● ABOUT THIS TASK
Return every line from the one with "rw [pvGrp, List.filter_append, pvGrp]" through the one with "key already present", inclusive, exactly as it appears below.

● Collected data entries
-- pv_equiv track=rewrite | github.com/Apoll011/LoGate | src/logic.py | filtrar_lista
-- ===== SOURCE A (Python) =====
-- def filtrar_lista(lista):
--     filtrados = {}
--
--     for item in lista:
--         P, T, priority = item
--
--         if (T, P) not in filtrados or priority < filtrados[(T, P)][2]:
--             filtrados[(T, P)] = item
--
--     resultado_filtrado = list(filtrados.values())
--     return resultado_filtrado
-- ===== SOURCE B (Python) =====
-- def filtrar_lista(lista):
--     grupos = {}
--     for item in lista:
--         P, T, priority = item
--         grupos.setdefault((T, P), []).append(item)
--     return [min(g, key=lambda it: it[2]) for g in grupos.values()]
-- ===== Notes on version B (the rewrite author's own statement) =====
-- stated objective: alternative
-- what changed: B replaces A's single-pass keep-best-so-far dict with a two-phase decomposition: first group all items by (T,P) key with setdefault, then take min(group, key=priority) per group in key first-appearance order.
import Mathlib
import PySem

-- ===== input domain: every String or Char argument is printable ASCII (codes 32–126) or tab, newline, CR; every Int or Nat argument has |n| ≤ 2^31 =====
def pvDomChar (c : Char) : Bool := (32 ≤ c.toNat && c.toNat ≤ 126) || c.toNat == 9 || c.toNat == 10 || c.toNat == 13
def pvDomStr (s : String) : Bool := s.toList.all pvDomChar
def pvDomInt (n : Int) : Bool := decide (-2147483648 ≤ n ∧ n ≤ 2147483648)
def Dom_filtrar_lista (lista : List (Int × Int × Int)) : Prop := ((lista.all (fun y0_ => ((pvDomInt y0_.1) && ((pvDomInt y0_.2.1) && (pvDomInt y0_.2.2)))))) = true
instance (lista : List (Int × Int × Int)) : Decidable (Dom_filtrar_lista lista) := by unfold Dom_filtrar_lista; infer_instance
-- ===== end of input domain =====

-- B groups items by (T,P) first and then reduces each group by min-on-priority: a two-phase
-- decomposition with the same cost as A's single-pass keep-best dict (objective: alternative).

-- ===== PORT A =====
-- one pass; dict (T,P) -> best item so far, replaced on strictly smaller priority
def filtrar_lista (lista : List (Int × Int × Int)) : List (Int × Int × Int) :=
  let filtrados := lista.foldl (fun d item =>
      -- 'if (T,P) not in filtrados or priority < filtrados[(T,P)][2]' (short-circuit 'or')
      match d.get? (item.2.1, item.1) with
      | none => d.insert (item.2.1, item.1) item
      | some cur => if item.2.2 < cur.2.2 then d.insert (item.2.1, item.1) item else d)
    (PySem.Dict.empty)
  filtrados.values

-- ===== PORT B =====
-- phase 1: grupos.setdefault((T,P),[]).append(item)  =  modify with default []
-- phase 2: min(g, key=lambda it: it[2]) per group (groups are nonempty, so min? is some)
def filtrar_lista_alt (lista : List (Int × Int × Int)) : List (Int × Int × Int) :=
  let grupos := lista.foldl (fun g item => g.modify (item.2.1, item.1) [] (· ++ [item]))
    (PySem.Dict.empty)
  grupos.values.map (fun g =>
    match PySem.List.min? g (fun it => it.2.2) with
    | some m => m
    | none => (0, 0, 0))

-- ===== PRECONDITION & SPEC =====
def Spec_filtrar_lista (lista : List (Int × Int × Int)) (out : List (Int × Int × Int)) : Prop := out = filtrar_lista_alt lista
instance (lista : List (Int × Int × Int)) (out : List (Int × Int × Int)) : Decidable (Spec_filtrar_lista lista out) := by unfold Spec_filtrar_lista; infer_instance

-- ===== CLAIM (what is proved, stated in full; the proofs are below) =====
def Claim_equal_filtrar_lista : Prop := ∀ (lista : List (Int × Int × Int)), Dom_filtrar_lista lista → Spec_filtrar_lista lista (filtrar_lista lista)

-- ===== LEMMAS AND PROOFS =====
def pvKey (it : Int × Int × Int) : Int × Int := (it.2.1, it.1)
def pvGrp (lista : List (Int × Int × Int)) (k : Int × Int) : List (Int × Int × Int) :=
  lista.filter (fun it => pvKey it == k)
def pvSel (g : List (Int × Int × Int)) : Int × Int × Int :=
  match PySem.List.min? g (fun it => it.2.2) with
  | some m => m
  | none => (0, 0, 0)
def pvStep (acc : Option (Int × Int × Int)) (x : Int × Int × Int) : Option (Int × Int × Int) :=
  match acc with
  | none => some x
  | some m => if x.2.2 < m.2.2 then some x else some m

theorem pvMin?_eq (g : List (Int × Int × Int)) :
    PySem.List.min? g (fun it => it.2.2) = g.foldl pvStep none := by
  unfold PySem.List.min?
  congr 1
  funext acc x
  cases acc <;> rfl

theorem pvFoldl_some (xs : List (Int × Int × Int)) (b : Int × Int × Int) :
    ∃ m, List.foldl pvStep (some b) xs = some m := by
  induction xs generalizing b with
  | nil => exact ⟨b, rfl⟩
  | cons y ys ih =>
    simp only [List.foldl_cons]
    by_cases h : y.2.2 < b.2.2
    · rw [show pvStep (some b) y = some y by simp [pvStep, h]]; exact ih y
    · rw [show pvStep (some b) y = some b by simp [pvStep, h]]; exact ih b

theorem pvFoldl_some' {g : List (Int × Int × Int)} (h : g ≠ []) :
    g.foldl pvStep none = some (pvSel g) := by
  cases g with
  | nil => exact absurd rfl h
  | cons x xs =>
    obtain ⟨m, hm⟩ := pvFoldl_some xs x
    have h2 : List.foldl pvStep none (x :: xs) = some m := by
      simpa only [List.foldl_cons] using hm
    rw [h2, pvSel, pvMin?_eq, h2]

theorem pvSel_append {g : List (Int × Int × Int)} (h : g ≠ []) (a : Int × Int × Int) :
    pvSel (g ++ [a]) = if a.2.2 < (pvSel g).2.2 then a else pvSel g := by
  rw [pvSel, pvMin?_eq, List.foldl_append, pvFoldl_some' h]
  by_cases hlt : a.2.2 < (pvSel g).2.2
  · simp [pvStep, hlt]
  · simp [pvStep, hlt]

theorem pvGrp_append (l : List (Int × Int × Int)) (a : Int × Int × Int) (k : Int × Int) :
    pvGrp (l ++ [a]) k = pvGrp l k ++ (if pvKey a = k then [a] else []) := by
  rw [pvGrp, List.filter_append, pvGrp]
  congr 1
  by_cases h : pvKey a = k <;> simp [h]
def pvCanon (lista : List (Int × Int × Int)) : List ((Int × Int) × (Int × Int × Int)) :=
  (PySem.Set.ofList (lista.map pvKey)).map (fun k => (k, pvSel (pvGrp lista k)))

def pvStepA (d : PySem.Dict (Int × Int) (Int × Int × Int)) (item : Int × Int × Int) :
    PySem.Dict (Int × Int) (Int × Int × Int) :=
  match d.get? (item.2.1, item.1) with
  | none => d.insert (item.2.1, item.1) item
  | some cur => if item.2.2 < cur.2.2 then d.insert (item.2.1, item.1) item else d

theorem pvA_items (lista : List (Int × Int × Int)) :
    (lista.foldl pvStepA PySem.Dict.empty).items = pvCanon lista := by
  induction lista using List.reverseRecOn with
  | nil => simp [pvCanon, PySem.Dict.empty]
  | append_singleton l a ih =>
    rw [List.foldl_append, List.foldl_cons, List.foldl_nil]
    set d := l.foldl pvStepA PySem.Dict.empty with hd
    have hkeys : d.keys = PySem.Set.ofList (l.map pvKey) := by
      rw [PySem.Dict.keys, ih, pvCanon, List.map_map]
      simp [Function.comp_def]
    have hnd : d.keys.Nodup := by rw [hkeys]; exact PySem.Set.nodup_ofList _
    have hkeya : (a.2.1, a.1) = pvKey a := rfl
    by_cases hmem : pvKey a ∈ PySem.Set.ofList (l.map pvKey)
    · -- key already present
      have hex : ∃ it ∈ l, pvKey it = pvKey a := by
        have := (PySem.Set.mem_ofList (xs := l.map pvKey) (y := pvKey a)).mp hmem
        simpa using this
      have hgne : pvGrp l (pvKey a) ≠ [] := by
        obtain ⟨it, hit, hk⟩ := hex
        intro hnil
        have : it ∈ pvGrp l (pvKey a) := by
          rw [pvGrp]; exact List.mem_filter.mpr ⟨hit, by simp [hk]⟩
        rw [hnil] at this; exact absurd this (List.not_mem_nil)
      have hmemit : (pvKey a, pvSel (pvGrp l (pvKey a))) ∈ d.items := by
        rw [ih, pvCanon]
        exact List.mem_map.mpr ⟨pvKey a, hmem, rfl⟩
      have hget : d.get? (pvKey a) = some (pvSel (pvGrp l (pvKey a))) :=
        PySem.Dict.get?_of_mem_items d hmemit hnd
      have hkeyset : PySem.Set.ofList ((l ++ [a]).map pvKey) = PySem.Set.ofList (l.map pvKey) := by
        rw [List.map_append, List.map_singleton, PySem.Set.ofList_append_singleton,
          PySem.Set.add_of_mem hmem]
      have hcanon : pvCanon (l ++ [a]) = (PySem.Set.ofList (l.map pvKey)).map
          (fun k => (k, if k = pvKey a then (if a.2.2 < (pvSel (pvGrp l (pvKey a))).2.2 then a
            else pvSel (pvGrp l (pvKey a))) else pvSel (pvGrp l k))) := by
        rw [pvCanon, hkeyset]
        apply List.map_congr_left
        intro k hk
        by_cases hka : k = pvKey a
        · subst hka
          rw [pvGrp_append, if_pos rfl, pvSel_append hgne a, if_pos rfl]
        · rw [pvGrp_append, if_neg (fun h => hka h.symm), List.append_nil, if_neg hka]
      have hstep : pvStepA d a = if a.2.2 < (pvSel (pvGrp l (pvKey a))).2.2
          then d.insert (pvKey a) a else d := by
        simp [pvStepA, hkeya, hget]
      rw [hstep]
      by_cases hlt : a.2.2 < (pvSel (pvGrp l (pvKey a))).2.2
      · rw [if_pos hlt]
        have hcont : d.contains (pvKey a) = true := by
          rw [PySem.Dict.contains_iff_mem_keys, hkeys]; exact hmem
        rw [PySem.Dict.items_insert_of_contains d a hcont, ih, pvCanon, List.map_map, hcanon]
        apply List.map_congr_left
        intro k hk
        by_cases hka : k = pvKey a
        · subst hka; simp [hlt]
        · simp [hka]
      · rw [if_neg hlt, ih, pvCanon, hcanon]
        apply List.map_congr_left
        intro k hk
        by_cases hka : k = pvKey a
        · subst hka; simp [hlt]
        · simp [hka]
    · -- new key
      have hcont : d.contains (pvKey a) = false := by
        rw [← Bool.not_eq_true, PySem.Dict.contains_iff_mem_keys, hkeys]; exact hmem
      have hget : d.get? (pvKey a) = none := by
        rw [PySem.Dict.get?_eq_none_iff_contains d]; exact hcont
      have hgnil : pvGrp l (pvKey a) = [] := by
        rw [pvGrp, List.filter_eq_nil_iff]
        intro it hit hbeq
        apply hmem
        rw [PySem.Set.mem_ofList]
        exact List.mem_map.mpr ⟨it, hit, by simpa using hbeq⟩
      have hstep : pvStepA d a = d.insert (pvKey a) a := by
        simp [pvStepA, hkeya, hget]
      have hrhs : pvCanon (l ++ [a]) = pvCanon l ++ [(pvKey a, a)] := by
        rw [pvCanon, List.map_append, List.map_singleton, PySem.Set.ofList_append_singleton,
          PySem.Set.add_of_not_mem hmem, List.map_append]
        congr 1
        · rw [pvCanon]
          apply List.map_congr_left
          intro k hk
          have hka : ¬ pvKey a = k := fun h => hmem (h ▸ hk)
          rw [pvGrp_append, if_neg hka, List.append_nil]
        · rw [List.map_singleton, pvGrp_append, if_pos rfl, hgnil, List.nil_append]
          have : pvSel [a] = a := by rw [pvSel, pvMin?_eq]; rfl
          rw [this]
      rw [hstep, PySem.Dict.items_insert_of_not_contains d a hcont, ih, hrhs]

theorem pvFold_eq (lista : List (Int × Int × Int)) :
    lista.foldl (fun g item => g.modify (item.2.1, item.1) [] (· ++ [item])) (PySem.Dict.empty)
    = lista.foldl (fun g item => g.modify (pvKey item) [] (· ++ [item])) (PySem.Dict.empty) := rfl
theorem pvGrupos_keys (lista : List (Int × Int × Int)) :
    (lista.foldl (fun g item => g.modify (item.2.1, item.1) [] (· ++ [item])) (PySem.Dict.empty)).keys
    = PySem.Set.ofList (lista.map pvKey) := by
  rw [pvFold_eq, PySem.Dict.keys_foldl_modify_key (key := pvKey)]
  simp [PySem.Dict.keys_empty, PySem.Set.update_nil_left]
theorem pvGrupos_getD (lista : List (Int × Int × Int)) (k : Int × Int) :
    (lista.foldl (fun g item => g.modify (item.2.1, item.1) [] (· ++ [item])) (PySem.Dict.empty)).getD k []
    = pvGrp lista k := by
  have h : lista.foldl (fun g item => g.modify (pvKey item) [] (· ++ [item])) (PySem.Dict.empty)
      = (lista.map (fun it => (pvKey it, it))).foldl (fun d p => d.modify p.1 [] (· ++ [p.2])) (PySem.Dict.empty) := by
    rw [List.foldl_map]
  rw [pvFold_eq, h, PySem.Dict.getD_foldl_modify_append]
  simp [PySem.Dict.getD_empty, pvGrp, List.filter_map, Function.comp_def, List.map_map]
theorem pvGrupos_nodup (lista : List (Int × Int × Int)) :
    (lista.foldl (fun g item => g.modify (item.2.1, item.1) [] (· ++ [item])) (PySem.Dict.empty)).keys.Nodup := by
  rw [pvGrupos_keys]; exact PySem.Set.nodup_ofList _

theorem pvFoldA_eq (lista : List (Int × Int × Int)) :
    lista.foldl (fun d item =>
      match d.get? (item.2.1, item.1) with
      | none => d.insert (item.2.1, item.1) item
      | some cur => if item.2.2 < cur.2.2 then d.insert (item.2.1, item.1) item else d)
      PySem.Dict.empty = lista.foldl pvStepA PySem.Dict.empty := rfl

theorem pvB_eq (lista : List (Int × Int × Int)) :
    filtrar_lista_alt lista = (pvCanon lista).map (·.2) := by
  rw [filtrar_lista_alt]
  set grupos := lista.foldl (fun g item => g.modify (item.2.1, item.1) [] (· ++ [item]))
    PySem.Dict.empty with hg
  have hnd : grupos.keys.Nodup := pvGrupos_nodup lista
  rw [PySem.Dict.values_eq_map_keys grupos hnd []]
  rw [pvGrupos_keys lista, List.map_map, pvCanon, List.map_map]
  apply List.map_congr_left
  intro k hk
  simp only [Function.comp_def]
  rw [pvGrupos_getD lista k]
  rfl

-- ===== VERDICT (by name: the statement is the Claim_ definition above) =====
theorem filtrar_lista_spec : Claim_equal_filtrar_lista := by
  intro lista _
  unfold Spec_filtrar_lista filtrar_lista
  rw [pvB_eq, pvFoldA_eq, PySem.Dict.values, pvA_items lista]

● ANSWER TO THIS TASK
  rw [pvGrp, List.filter_append, pvGrp]
  congr 1
  by_cases h : pvKey a = k <;> simp [h]
def pvCanon (lista : List (Int × Int × Int)) : List ((Int × Int) × (Int × Int × Int)) :=
  (PySem.Set.ofList (lista.map pvKey)).map (fun k => (k, pvSel (pvGrp lista k)))

def pvStepA (d : PySem.Dict (Int × Int) (Int × Int × Int)) (item : Int × Int × Int) :
    PySem.Dict (Int × Int) (Int × Int × Int) :=
  match d.get? (item.2.1, item.1) with
  | none => d.insert (item.2.1, item.1) item
  | some cur => if item.2.2 < cur.2.2 then d.insert (item.2.1, item.1) item else d

theorem pvA_items (lista : List (Int × Int × Int)) :
    (lista.foldl pvStepA PySem.Dict.empty).items = pvCanon lista := by
  induction lista using List.reverseRecOn with
  | nil => simp [pvCanon, PySem.Dict.empty]
  | append_singleton l a ih =>
    rw [List.foldl_append, List.foldl_cons, List.foldl_nil]
    set d := l.foldl pvStepA PySem.Dict.empty with hd
    have hkeys : d.keys = PySem.Set.ofList (l.map pvKey) := by
      rw [PySem.Dict.keys, ih, pvCanon, List.map_map]
      simp [Function.comp_def]
    have hnd : d.keys.Nodup := by rw [hkeys]; exact PySem.Set.nodup_ofList _
    have hkeya : (a.2.1, a.1) = pvKey a := rfl
    by_cases hmem : pvKey a ∈ PySem.Set.ofList (l.map pvKey)
    · -- key already present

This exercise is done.